■ WORK INSTRUCTIONS
The required output is the lines below from the line containing "have hsplit : PySem.List.enumerate l m" to the line containing "rw [dif_neg h]", inclusive, retyped exactly. No other lines belong in it.

■ Collected data

———

-- pv_equiv track=rewrite | github.com/IvanDezaD/Proyecto2Aoc2 | WorkingDir2/Tests/codificador.py | print_memory
-- ===== SOURCE A (Python) =====
-- BLOCK_SIZE       = 8    # Numero de palabras por linea en la memoria
--
-- AVISO_MEMORIA_DATOS = """
-- -- Memoria de datos guardada en datos.hex.
-- -- Sustituyela por la del fichero RAM-D.vhd (o parecido).
-- """[1:]
--
-- def print_memory(ram):
--     HEADER = "signal RAM : RamType :=          ( "
--     PADDING_SIZE = 35
--     PADDING = ' '*PADDING_SIZE
--
--     S = ""
--     for (i, memoria) in enumerate(ram):
--         if i > 0 and i % BLOCK_SIZE == 0:
--             S += "\n" + PADDING
--         S += memoria + ", "
--
--     return AVISO_MEMORIA_DATOS + HEADER + S[:-2] + ");\n"
-- ===== SOURCE B (Python) =====
-- BLOCK_SIZE = 8
--
-- AVISO_MEMORIA_DATOS = """
-- -- Memoria de datos guardada en datos.hex.
-- -- Sustituyela por la del fichero RAM-D.vhd (o parecido).
-- """[1:]
--
--
-- def print_memory(ram):
--     HEADER = "signal RAM : RamType :=          ( "
--     PADDING = ' ' * 35
--     chunks = [ram[i:i + BLOCK_SIZE] for i in range(0, len(ram), BLOCK_SIZE)]
--     body = (", \n" + PADDING).join(", ".join(chunk) for chunk in chunks)
--     return AVISO_MEMORIA_DATOS + HEADER + body + ");\n"
-- ===== Notes on version B (the rewrite author's own statement) =====
-- stated objective: simpler
-- what changed: Replaces A's single pass with an index/modulo accumulator and trailing-separator strip by a two-level decomposition: slice ram into BLOCK_SIZE chunks, join each chunk with ', ' and join the lines with ', \n'+PADDING, so no trailing separator ever exists.
import Mathlib
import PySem

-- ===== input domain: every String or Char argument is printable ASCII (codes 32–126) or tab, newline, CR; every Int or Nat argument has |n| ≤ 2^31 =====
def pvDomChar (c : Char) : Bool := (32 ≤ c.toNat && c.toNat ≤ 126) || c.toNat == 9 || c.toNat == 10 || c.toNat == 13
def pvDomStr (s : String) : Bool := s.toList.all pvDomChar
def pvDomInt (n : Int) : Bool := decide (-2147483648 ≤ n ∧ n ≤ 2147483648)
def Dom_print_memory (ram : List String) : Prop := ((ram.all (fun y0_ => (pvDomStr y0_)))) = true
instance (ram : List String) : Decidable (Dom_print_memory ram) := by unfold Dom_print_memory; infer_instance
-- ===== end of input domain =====

-- B replaces A's per-element index/modulo accumulator by chunking the list into
-- BLOCK_SIZE slices and joining them (objective: simpler two-level decomposition).

-- shared module constants
def pvAviso : String := "-- Memoria de datos guardada en datos.hex.\n-- Sustituyela por la del fichero RAM-D.vhd (o parecido).\n"
def pvHeader : String := "signal RAM : RamType :=          ( "
def pvPadding : String := String.ofList (List.replicate 35 ' ')

-- ===== PORT A =====
-- the body of A's for-loop over enumerate(ram)
def pvStep (S : String) (p : Int × String) : String :=
  (if 0 < p.1 ∧ PySem.Int.mod p.1 8 = 0 then S ++ "\n" ++ pvPadding else S) ++ p.2 ++ ", "

def print_memory (ram : List String) : String :=
  let S := (PySem.List.enumerate ram).foldl pvStep ""
  pvAviso ++ pvHeader ++ PySem.Str.slice S none (some (-2)) ++ ");\n"

-- ===== PORT B =====
def print_memory_alt (ram : List String) : String :=
  let chunks := (PySem.List.pyRange 0 (ram.length : Int) 8).map
      (fun i => PySem.List.slice ram (some i) (some (i + 8)))
  let body := PySem.Str.join (", \n" ++ pvPadding) (chunks.map (fun c => PySem.Str.join ", " c))
  pvAviso ++ pvHeader ++ body ++ ");\n"

-- ===== PRECONDITION & SPEC =====
def Spec_print_memory (ram : List String) (out : String) : Prop := out = print_memory_alt ram
instance (ram : List String) (out : String) : Decidable (Spec_print_memory ram out) := by unfold Spec_print_memory; infer_instance

-- ===== CLAIM (what is proved, stated in full; the proofs are below) =====
def Claim_equal_print_memory : Prop := ∀ (ram : List String), Dom_print_memory ram → Spec_print_memory ram (print_memory ram)

-- ===== LEMMAS AND PROOFS =====

-- words of one block, each suffixed by ", " (what A's loop emits inside a block)
def pvChunkStr (c : List String) : String := c.foldr (fun w acc => w ++ ", " ++ acc) ""

-- consecutive blocks of 8
def pvChunks {α : Type} (l : List α) : List (List α) :=
  if h : l = [] then [] else l.take 8 :: pvChunks (l.drop 8)
termination_by l.length
decreasing_by
  have : l.length ≠ 0 := by simpa using h
  simp; omega

-- what A's loop emits from a block boundary on (index divisible by 8, positive)
def pvG (l : List String) : String :=
  if h : l = [] then "" else "\n" ++ pvPadding ++ pvChunkStr (l.take 8) ++ pvG (l.drop 8)
termination_by l.length
decreasing_by
  have : l.length ≠ 0 := by simpa using h
  simp; omega

theorem pvMod8 (s : Int) : PySem.Int.mod s 8 = s % 8 := by
  simp [PySem.Int.mod, Int.fmod_eq_emod]

theorem pvStep_not (S x : String) (s : Int) (h : ¬(0 < s ∧ s % 8 = 0)) :
    pvStep S (s, x) = S ++ x ++ ", " := by
  simp only [pvStep, pvMod8]
  rw [if_neg h]

theorem pvStep_yes (S x : String) (s : Int) (h : 0 < s ∧ s % 8 = 0) :
    pvStep S (s, x) = S ++ "\n" ++ pvPadding ++ x ++ ", " := by
  simp only [pvStep, pvMod8]
  rw [if_pos h]

theorem pvJoin_one (sep x : String) : PySem.Str.join sep [x] = x := by
  rw [← String.toList_inj]
  simp [PySem.Str.join, PySem.Chars.join_singleton]

theorem pvJoin_cons_cons (sep x y : String) (t : List String) :
    PySem.Str.join sep (x :: y :: t) = x ++ sep ++ PySem.Str.join sep (y :: t) := by
  rw [← String.toList_inj]
  simp [PySem.Str.join, PySem.Chars.join_cons_cons, String.toList_append]

theorem pvChunkStr_join (c : List String) (hc : c ≠ []) :
    pvChunkStr c = PySem.Str.join ", " c ++ ", " := by
  induction c with
  | nil => simp at hc
  | cons x t ih =>
    cases t with
    | nil => simp [pvChunkStr, pvJoin_one]
    | cons y u =>
      rw [pvJoin_cons_cons]
      simp only [pvChunkStr, List.foldr_cons] at ih ⊢
      rw [ih (by simp)]
      simp [String.append_assoc]

-- A's loop inside a block: indices not divisible by 8
theorem pvFold_interior (c : List String) (s : Int) (acc : String)
    (h1 : 0 < s % 8) (h2 : s % 8 + c.length ≤ 8) :
    (PySem.List.enumerate c s).foldl pvStep acc = acc ++ pvChunkStr c := by
  induction c generalizing s acc with
  | nil => simp [pvChunkStr]
  | cons x t ih =>
    rw [PySem.List.enumerate_cons, List.foldl_cons, pvStep_not _ _ _ (by omega)]
    cases t with
    | nil => simp [pvChunkStr, String.append_assoc]
    | cons y u =>
      rw [ih (s + 1) _ (by simp at h2; omega) (by simp at h2 ⊢; omega)]
      simp [pvChunkStr, String.append_assoc]

-- A's loop on a block that starts at a positive multiple of 8
theorem pvFold_block (c : List String) (s : Int) (acc : String)
    (hc : c ≠ []) (hs : 0 < s) (hm : s % 8 = 0) (hl : c.length ≤ 8) :
    (PySem.List.enumerate c s).foldl pvStep acc
      = acc ++ "\n" ++ pvPadding ++ pvChunkStr c := by
  cases c with
  | nil => simp at hc
  | cons x t =>
    rw [PySem.List.enumerate_cons, List.foldl_cons, pvStep_yes _ _ _ ⟨hs, hm⟩,
        pvFold_interior t (s + 1) _ (by omega) (by simp at hl ⊢; omega)]
    simp [pvChunkStr, String.append_assoc]

-- A's loop on the first block (indices 0..7)
theorem pvFold_first (c : List String) (acc : String) (hl : c.length ≤ 8) :
    (PySem.List.enumerate c 0).foldl pvStep acc = acc ++ pvChunkStr c := by
  cases c with
  | nil => simp [pvChunkStr]
  | cons x t =>
    rw [PySem.List.enumerate_cons, List.foldl_cons, pvStep_not _ _ _ (by omega)]
    simp only [zero_add]
    rw [pvFold_interior t 1 _ (by omega) (by simp at hl ⊢; omega)]
    simp [pvChunkStr, String.append_assoc]

-- A's loop from a block boundary on
theorem pvFold_G (l : List String) :
    ∀ (m : Int) (acc : String), 0 < m → m % 8 = 0 →
      (PySem.List.enumerate l m).foldl pvStep acc = acc ++ pvG l := by
  induction l using pvG.induct with
  | case1 => intro m acc _ _; rw [pvG.eq_def]; simp
  | case2 l h ih =>
    intro m acc hm hmod
    have hsplit : PySem.List.enumerate l m
        = PySem.List.enumerate (l.take 8) m
          ++ PySem.List.enumerate (l.drop 8) (m + (l.take 8).length) := by
      conv_lhs => rw [← List.take_append_drop 8 l]
      rw [PySem.List.enumerate_append]
    rw [hsplit, List.foldl_append,
        pvFold_block (l.take 8) m acc (by simpa using h) hm hmod (by simp)]
    conv_rhs => rw [pvG.eq_def]
    rw [dif_neg h]
    by_cases hd : l.drop 8 = []
    · rw [hd]
      rw [show pvG ([] : List String) = "" from by rw [pvG.eq_def]; simp]
      simp [String.append_assoc]
    · have h8 : 8 < l.length := by
        by_contra hh
        exact hd (by simp; omega)
      have hlen : ((l.take 8).length : Int) = 8 := by simp; omega
      rw [hlen, ih (m + 8) _ (by omega) (by omega)]
      simp [String.append_assoc]

-- full characterisation of A's accumulated string S
theorem pvFold_total (l : List String) (hl : l ≠ []) :
    (PySem.List.enumerate l).foldl pvStep ""
      = pvChunkStr (l.take 8) ++ pvG (l.drop 8) := by
  have hsplit : PySem.List.enumerate l (0 : Int)
      = PySem.List.enumerate (l.take 8) 0
        ++ PySem.List.enumerate (l.drop 8) (0 + (l.take 8).length) := by
    conv_lhs => rw [← List.take_append_drop 8 l]
    rw [PySem.List.enumerate_append]
  rw [hsplit, List.foldl_append, pvFold_first (l.take 8) _ (by simp)]
  by_cases hd : l.drop 8 = []
  · rw [hd]
    rw [show pvG ([] : List String) = "" from by rw [pvG.eq_def]; simp]
    simp [PySem.List.enumerate_nil]
  · have h8 : 8 < l.length := by
      by_contra hh
      exact hd (by simp; omega)
    have hlen : ((l.take 8).length : Int) = 8 := by simp; omega
    rw [hlen]
    simp only [zero_add]
    rw [pvFold_G (l.drop 8) 8 _ (by omega) (by omega)]
    simp

-- pvChunks as an indexed family
theorem pvChunks_eq_range (l : List String) :
    pvChunks l = (List.range ((l.length + 7) / 8)).map (fun k => (l.drop (8 * k)).take 8) := by
  induction l using pvChunks.induct with
  | case1 => rw [pvChunks.eq_def]; simp
  | case2 l h ih =>
    have hn : l.length ≠ 0 := by simpa using h
    have hdiv : (l.length + 7) / 8 = ((l.drop 8).length + 7) / 8 + 1 := by simp; omega
    rw [pvChunks.eq_def, dif_neg h, ih, hdiv, List.range_succ_eq_map]
    simp only [List.map_cons, List.map_map, Nat.mul_zero, List.drop_zero]
    congr 1
    apply List.map_congr_left
    intro k _
    simp only [Function.comp_apply, List.drop_drop]
    congr 2
    omega

-- B's slice comprehension builds exactly the blocks of 8
theorem pvSlices_eq_chunks (l : List String) :
    (PySem.List.pyRange 0 (l.length : Int) 8).map
        (fun i => PySem.List.slice l (some i) (some (i + 8)))
      = pvChunks l := by
  rw [PySem.List.pyRange_of_pos 0 (l.length : Int) (by norm_num), pvChunks_eq_range]
  have hcnt : (if (0 : Int) < (l.length : Int) then (((l.length : Int) - 0 + 8 - 1) / 8).toNat else 0)
      = (l.length + 7) / 8 := by
    split_ifs with h0 <;> omega
  rw [hcnt, List.map_map]
  apply List.map_congr_left
  intro k _
  simp only [Function.comp_apply, zero_add]
  simpa using PySem.List.slice_natCast_add l (8 * k) 8

-- the trailing ", " of A's S is exactly what [:-2] removes
theorem pvSlice_drop2 (body : String) :
    PySem.Str.slice (body ++ ", ") none (some (-2)) = body := by
  rw [← String.toList_inj]
  rw [PySem.Str.toList_slice, PySem.Chars.slice_eq_listSlice]
  rw [PySem.List.slice_to_neg_ofNat _ 2 (by norm_num)]
  simp [String.toList_append]

-- A's chunk string agrees with B's joined body, up to the trailing ", "
theorem pvBody_eq (l : List String) (hl : l ≠ []) :
    pvChunkStr (l.take 8) ++ pvG (l.drop 8)
      = PySem.Str.join (", \n" ++ pvPadding) ((pvChunks l).map (fun c => PySem.Str.join ", " c))
        ++ ", " := by
  induction l using pvG.induct with
  | case1 => simp at hl
  | case2 l h ih =>
    rw [pvChunks.eq_def, dif_neg h]
    by_cases hd : l.drop 8 = []
    · rw [hd]
      rw [show pvG ([] : List String) = "" from by rw [pvG.eq_def]; simp,
          show pvChunks ([] : List String) = [] from by rw [pvChunks.eq_def]; simp]
      simp only [List.map_cons, List.map_nil, pvJoin_one]
      rw [pvChunkStr_join _ (by simpa using h)]
      simp
    · obtain ⟨b, t, hbt⟩ : ∃ b t, pvChunks (l.drop 8) = b :: t := by
        cases hcc : pvChunks (l.drop 8) with
        | nil => rw [pvChunks.eq_def] at hcc; simp [hd] at hcc
        | cons b t => exact ⟨_, _, rfl⟩
      have ihd := ih hd
      rw [hbt, List.map_cons] at ihd
      rw [hbt, List.map_cons, List.map_cons, pvJoin_cons_cons]
      rw [pvG.eq_def, dif_neg hd]
      rw [pvChunkStr_join (l.take 8) (by simpa using h)]
      rw [show (", \n" : String) = ", " ++ "\n" from rfl] at ihd ⊢
      simp only [String.append_assoc] at ihd ⊢
      rw [ihd]

-- ===== VERDICT (by name: the statement is the Claim_ definition above) =====
theorem print_memory_spec : Claim_equal_print_memory := by
  intro ram _hdom
  unfold Spec_print_memory
  by_cases hr : ram = []
  · subst hr; rfl
  · simp only [print_memory, print_memory_alt]
    rw [pvFold_total ram hr, pvSlices_eq_chunks, pvBody_eq ram hr, pvSlice_drop2]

———

■ TASK OUTPUT
    have hsplit : PySem.List.enumerate l m
        = PySem.List.enumerate (l.take 8) m
          ++ PySem.List.enumerate (l.drop 8) (m + (l.take 8).length) := by
      conv_lhs => rw [← List.take_append_drop 8 l]
      rw [PySem.List.enumerate_append]
    rw [hsplit, List.foldl_append,
        pvFold_block (l.take 8) m acc (by simpa using h) hm hmod (by simp)]
    conv_rhs => rw [pvG.eq_def]
    rw [dif_neg h]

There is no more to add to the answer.